WHAT YOU ARE ASKED TO DO - Transcribe the data in full, keeping each line exactly as it appears.
*** Opening PROVIDED RECORDS ***
-- pv_equiv track=rewrite | github.com/qahhor/SFA-routing | backend/app/services/routing/clustering.py | _balance_clusters
-- ===== SOURCE A (Python) =====
-- def _balance_clusters(
--
--     clusters: dict[int, list[int]],
--     max_per_cluster: int,
-- ) -> dict[int, list[int]]:
--     """
--     Balance cluster sizes by redistributing items.
--
--     Moves items from oversized clusters to undersized ones.
--     """
--     # Calculate target size
--     total_items = sum(len(c) for c in clusters.values())
--     n_clusters = len(clusters)
--     target_size = total_items // n_clusters
--
--     # Find over and under filled clusters
--     overfilled = {
--         k: v for k, v in clusters.items()
--         if len(v) > max_per_cluster
--     }
--     underfilled = {
--         k: v for k, v in clusters.items()
--         if len(v) < target_size * 0.7
--     }
--
--     # Redistribute
--     for over_id, over_items in overfilled.items():
--         excess = over_items[max_per_cluster:]
--         clusters[over_id] = over_items[:max_per_cluster]
--
--         for item in excess:
--             # Find cluster with most capacity
--             min_cluster = min(
--                 clusters.keys(),
--                 key=lambda k: len(clusters[k])
--             )
--             clusters[min_cluster].append(item)
--
--     return clusters
-- ===== SOURCE B (Python) =====
-- def _insort(pq, e):
--     """Insert e into the ascending-sorted list pq, keeping it sorted."""
--     for j, x in enumerate(pq):
--         if e < x:
--             return pq[:j] + [e] + pq[j:]
--     return pq + [e]
--
--
-- def _remove_idx(pq, i):
--     """Remove the (unique) entry whose index component is i."""
--     for j, x in enumerate(pq):
--         if x[1] == i:
--             return pq[:j] + pq[j + 1:]
--     return pq
--
--
-- def _balance_clusters(
--     clusters: dict[int, list[int]],
--     max_per_cluster: int,
-- ) -> dict[int, list[int]]:
--     """
--     Balance cluster sizes by redistributing items.
--
--     A sorted priority queue keyed by (size, insertion_index) keeps the
--     smallest cluster at the head, instead of a full min() scan per item.
--     """
--     keys = list(clusters.keys())
--     over = [k for k in keys if len(clusters[k]) > max_per_cluster]
--
--     # priority queue: ascending list of (size, insertion_index, key);
--     # indices are unique, so ties are decided by insertion order
--     pq = sorted((len(clusters[k]), i, k) for i, k in enumerate(keys))
--
--     for k in over:
--         items = clusters[k]
--         excess = items[max_per_cluster:]
--         clusters[k] = items[:max_per_cluster]
--         i = keys.index(k)
--         pq = _insort(_remove_idx(pq, i), (len(clusters[k]), i, k))
--         for item in excess:
--             size, j, kj = pq[0]
--             clusters[kj].append(item)
--             pq = _insort(pq[1:], (size + 1, j, kj))
--
--     return clusters
-- ===== Notes on version B (the rewrite author's own statement) =====
-- stated objective: alternative
-- what changed: B replaces A's per-item min() scan over all clusters by a priority queue maintained as an ascending sorted list keyed by (size, insertion index), popping the smallest cluster from the head and reinserting it after each move; A's dead code (unused 'underfilled' dict and target_size) is dropped in B.
import Mathlib
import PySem

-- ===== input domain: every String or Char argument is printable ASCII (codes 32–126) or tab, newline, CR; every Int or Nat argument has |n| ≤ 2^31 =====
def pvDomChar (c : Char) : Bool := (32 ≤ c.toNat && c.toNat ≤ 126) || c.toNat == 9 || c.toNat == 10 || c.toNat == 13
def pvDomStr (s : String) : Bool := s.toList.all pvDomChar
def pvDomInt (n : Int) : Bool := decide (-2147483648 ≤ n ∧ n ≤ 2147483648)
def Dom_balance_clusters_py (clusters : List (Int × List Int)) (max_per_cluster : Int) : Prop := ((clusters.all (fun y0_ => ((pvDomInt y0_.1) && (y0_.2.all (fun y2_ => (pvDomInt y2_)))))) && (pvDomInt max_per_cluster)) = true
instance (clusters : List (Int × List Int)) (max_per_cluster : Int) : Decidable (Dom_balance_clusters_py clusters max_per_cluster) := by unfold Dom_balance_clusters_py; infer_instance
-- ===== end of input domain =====

-- B replaces A's per-item min() scan over the clusters by a priority queue kept as an
-- ascending sorted list keyed by (size, insertion index). Return-value equivalence only:
-- both Pythons mutate the input dict in place in the same way.

-- ===== PORT A =====
-- loop bodies of A, as named helpers (inner: one redistributed item; outer: one overfilled cluster)
def pvBodyAInner (d : PySem.Dict Int (List Int)) (item : Int) : PySem.Dict Int (List Int) :=
  match PySem.List.min? d.keys (fun k => ((d.getD k []).length : Int)) with
  | some m => d.insert m (d.getD m [] ++ [item])
  | none => d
*** Closing PROVIDED RECORDS ***
WRITTEN ANSWER -
-- pv_equiv track=rewrite | github.com/qahhor/SFA-routing | backend/app/services/routing/clustering.py | _balance_clusters
-- ===== SOURCE A (Python) =====
-- def _balance_clusters(
--
--     clusters: dict[int, list[int]],
--     max_per_cluster: int,
-- ) -> dict[int, list[int]]:
--     """
--     Balance cluster sizes by redistributing items.
--
--     Moves items from oversized clusters to undersized ones.
--     """
--     # Calculate target size
--     total_items = sum(len(c) for c in clusters.values())
--     n_clusters = len(clusters)
--     target_size = total_items // n_clusters
--
--     # Find over and under filled clusters
--     overfilled = {
--         k: v for k, v in clusters.items()
--         if len(v) > max_per_cluster
--     }
--     underfilled = {
--         k: v for k, v in clusters.items()
--         if len(v) < target_size * 0.7
--     }
--
--     # Redistribute
--     for over_id, over_items in overfilled.items():
--         excess = over_items[max_per_cluster:]
--         clusters[over_id] = over_items[:max_per_cluster]
--
--         for item in excess:
--             # Find cluster with most capacity
--             min_cluster = min(
--                 clusters.keys(),
--                 key=lambda k: len(clusters[k])
--             )
--             clusters[min_cluster].append(item)
--
--     return clusters
-- ===== SOURCE B (Python) =====
-- def _insort(pq, e):
--     """Insert e into the ascending-sorted list pq, keeping it sorted."""
--     for j, x in enumerate(pq):
--         if e < x:
--             return pq[:j] + [e] + pq[j:]
--     return pq + [e]
--
--
-- def _remove_idx(pq, i):
--     """Remove the (unique) entry whose index component is i."""
--     for j, x in enumerate(pq):
--         if x[1] == i:
--             return pq[:j] + pq[j + 1:]
--     return pq
--
--
-- def _balance_clusters(
--     clusters: dict[int, list[int]],
--     max_per_cluster: int,
-- ) -> dict[int, list[int]]:
--     """
--     Balance cluster sizes by redistributing items.
--
--     A sorted priority queue keyed by (size, insertion_index) keeps the
--     smallest cluster at the head, instead of a full min() scan per item.
--     """
--     keys = list(clusters.keys())
--     over = [k for k in keys if len(clusters[k]) > max_per_cluster]
--
--     # priority queue: ascending list of (size, insertion_index, key);
--     # indices are unique, so ties are decided by insertion order
--     pq = sorted((len(clusters[k]), i, k) for i, k in enumerate(keys))
--
--     for k in over:
--         items = clusters[k]
--         excess = items[max_per_cluster:]
--         clusters[k] = items[:max_per_cluster]
--         i = keys.index(k)
--         pq = _insort(_remove_idx(pq, i), (len(clusters[k]), i, k))
--         for item in excess:
--             size, j, kj = pq[0]
--             clusters[kj].append(item)
--             pq = _insort(pq[1:], (size + 1, j, kj))
--
--     return clusters
-- ===== Notes on version B (the rewrite author's own statement) =====
-- stated objective: alternative
-- what changed: B replaces A's per-item min() scan over all clusters by a priority queue maintained as an ascending sorted list keyed by (size, insertion index), popping the smallest cluster from the head and reinserting it after each move; A's dead code (unused 'underfilled' dict and target_size) is dropped in B.
import Mathlib
import PySem

-- ===== input domain: every String or Char argument is printable ASCII (codes 32–126) or tab, newline, CR; every Int or Nat argument has |n| ≤ 2^31 =====
def pvDomChar (c : Char) : Bool := (32 ≤ c.toNat && c.toNat ≤ 126) || c.toNat == 9 || c.toNat == 10 || c.toNat == 13
def pvDomStr (s : String) : Bool := s.toList.all pvDomChar
def pvDomInt (n : Int) : Bool := decide (-2147483648 ≤ n ∧ n ≤ 2147483648)
def Dom_balance_clusters_py (clusters : List (Int × List Int)) (max_per_cluster : Int) : Prop := ((clusters.all (fun y0_ => ((pvDomInt y0_.1) && (y0_.2.all (fun y2_ => (pvDomInt y2_)))))) && (pvDomInt max_per_cluster)) = true
instance (clusters : List (Int × List Int)) (max_per_cluster : Int) : Decidable (Dom_balance_clusters_py clusters max_per_cluster) := by unfold Dom_balance_clusters_py; infer_instance
-- ===== end of input domain =====

-- B replaces A's per-item min() scan over the clusters by a priority queue kept as an
-- ascending sorted list keyed by (size, insertion index). Return-value equivalence only:
-- both Pythons mutate the input dict in place in the same way.

-- ===== PORT A =====
-- loop bodies of A, as named helpers (inner: one redistributed item; outer: one overfilled cluster)
def pvBodyAInner (d : PySem.Dict Int (List Int)) (item : Int) : PySem.Dict Int (List Int) :=
  match PySem.List.min? d.keys (fun k => ((d.getD k []).length : Int)) with
  | some m => d.insert m (d.getD m [] ++ [item])
  | none => d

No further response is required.